- Born: 1938 (age 87–88) Oak Park, Illinois, U.S.
- Education: Princeton University (1960) London School of Economics (1960-1961) Harvard Business School (1963)
- Occupations: Field Museum, Chicago (President & CEO)
- Spouse: Judith Field West
- Children: 3
- Parents: John W. McCarter Sr. (father); Ruth McCarter (mother);

= John W. McCarter =

John W. McCarter Jr. (born 1938) is an American business executive and public educator, notable for his long tenure as president and CEO of the Field Museum in Chicago.
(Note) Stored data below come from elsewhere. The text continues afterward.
-- pv_equiv track=rewrite | github.com/Danila996/thirdPoint | 算法代码/DRLFluidManipulate/RoutingCode/GridRoutingEnv.py | _can_cover_all
-- ===== SOURCE A (Python) =====
-- def _can_cover_all(pos, task):
--     """
--         判断给定坐标集合在去掉某坐标后是否在网格中连续
--         :param pos, task: 需要去除的坐标点，存储坐标元组的任务，如 {(2, 4), (3, 3), (3, 4)}
--         :return: True 表示连续，否则 False
--         """
--     area_set = set(task["target_area"])
--     # 转换为 set 以便快速查找
--     area_set.remove(pos)
--     # 随便选取一个坐标作为起始点
--     start = next(iter(area_set))
--     visited = set()
--     stack = [start]
--
--     while stack:
--         x, y = stack.pop()
--         if (x, y) in visited:
--             continue
--         visited.add((x, y))
--         # 检查四个方向：上下左右
--         for dx, dy in [(1, 0), (-1, 0), (0, 1), (0, -1)]:
--             neighbor = (x + dx, y + dy)
--             if neighbor in area_set and neighbor not in visited:
--                 stack.append(neighbor)
--
--     return len(visited) == len(area_set)
-- ===== SOURCE B (Python) =====
-- def _can_cover_all(pos, task):
--     """Round-based saturation: repeatedly sweep the whole area, absorbing any
--     cell adjacent to the already-reached region, until a sweep changes nothing."""
--     area_set = set(task["target_area"])
--     area_set.remove(pos)
--     start = next(iter(area_set))
--     reach = {start}
--     changed = True
--     while changed:
--         changed = False
--         for (x, y) in area_set:
--             if (x, y) not in reach and (
--                 (x + 1, y) in reach or (x - 1, y) in reach
--                 or (x, y + 1) in reach or (x, y - 1) in reach
--             ):
--                 reach.add((x, y))
--                 changed = True
--     return len(reach) == len(area_set)
-- ===== Notes on version B (the rewrite author's own statement) =====
-- stated objective: alternative
-- what changed: Replaced the stack-based DFS flood fill (visited set + explicit stack) by a round-based saturation: repeatedly sweep the whole cell set, absorbing any cell with a neighbour in the already-reached region, until a sweep changes nothing.
import Mathlib
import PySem

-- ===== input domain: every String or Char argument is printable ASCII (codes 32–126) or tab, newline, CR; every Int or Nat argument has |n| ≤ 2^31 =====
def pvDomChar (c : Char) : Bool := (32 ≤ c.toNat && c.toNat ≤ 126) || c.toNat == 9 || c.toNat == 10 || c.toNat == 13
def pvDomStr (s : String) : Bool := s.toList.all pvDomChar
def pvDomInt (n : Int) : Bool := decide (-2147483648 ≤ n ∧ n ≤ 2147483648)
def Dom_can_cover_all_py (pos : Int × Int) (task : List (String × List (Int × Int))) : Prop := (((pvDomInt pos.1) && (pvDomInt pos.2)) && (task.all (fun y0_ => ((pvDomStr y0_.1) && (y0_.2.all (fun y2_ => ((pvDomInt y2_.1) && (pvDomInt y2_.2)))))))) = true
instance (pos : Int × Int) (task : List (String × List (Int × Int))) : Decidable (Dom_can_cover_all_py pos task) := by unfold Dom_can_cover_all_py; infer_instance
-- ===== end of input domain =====

-- B replaces A's stack-based DFS flood fill by round-based saturation sweeps (alternative algorithm, same results).
-- Both raise (KeyError / StopIteration) on the same inputs; those are excluded by Pre_.
-- A's `next(iter(area_set))` picks a hash-order start cell; the final boolean does not depend on the start choice,
-- so the ports use the set's first-insertion element as start.

-- ===== PORT A =====
-- the four neighbours (x+dx, y+dy) for (dx, dy) in [(1,0),(-1,0),(0,1),(0,-1)], in A's loop order
def pvNbrs (c : Int × Int) : List (Int × Int) :=
  [(c.1 + 1, c.2), (c.1 - 1, c.2), (c.1, c.2 + 1), (c.1, c.2 - 1)]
==Early life and education==
Born in Oak Park, Illinois, McCarter is the son of John W. McCarter Sr., and Ruth McCarter. He graduated from Princeton University in 1960. His senior thesis, in the Woodrow Wilson School, was on mayor Richard J. Daley and the Chicago democratic organization. He attended the London School of Economics in 1960-1961 and received an M.B.A. from the Harvard Business School in 1963.

==Business career==
From 1963, McCarter was with Booz Allen & Hamilton, Inc., consultanting with companies in agriculture, pharmaceuticals, and nutrition, and rising to vice president (1968-1969) McCarter was president of DeKalb Corporation and DeKalb-Pfizer Genetics until asked to resign by the board in 1986. At that time he rejoined Booz Allen, advancing to senior vice president.

==Government service==
McCarter served as a White House fellow in the Bureau of the Budget in 1966–1967, during the Johnson administration. He directed the Illinois Department of Finance and newly created Bureau of the Budget from 1969 to 1972, under Governor Richard B. Ogilvie.

==Later career==
Leaving Booz Allen, McCarter served as president and CEO of the Field Museum from 1996 until 2012, during which time McCarter was known for his work to modernize and expand the museum's mission. He has been a trustee of the University of Chicago, a trustee of Princeton University, a member of the Board of Governors of Argonne National Laboratory, a Regent of the Smithsonian Institution, a trustee and chair of Chicago's public television station WTTW, and has been a director or trustee of companies including W.W. Grainger, Janus Funds, and Divergence, Inc.

==Honors and awards==
McCarter is a Fellow of the American Academy of Arts and Sciences. In 2026, the Chicago History Museum selected him for the Marshall Field Making History Award for Distinction in Corporate Leadership and Innovation.

==Personal life==
McCarter married Judith Field West in 1965. They have three children.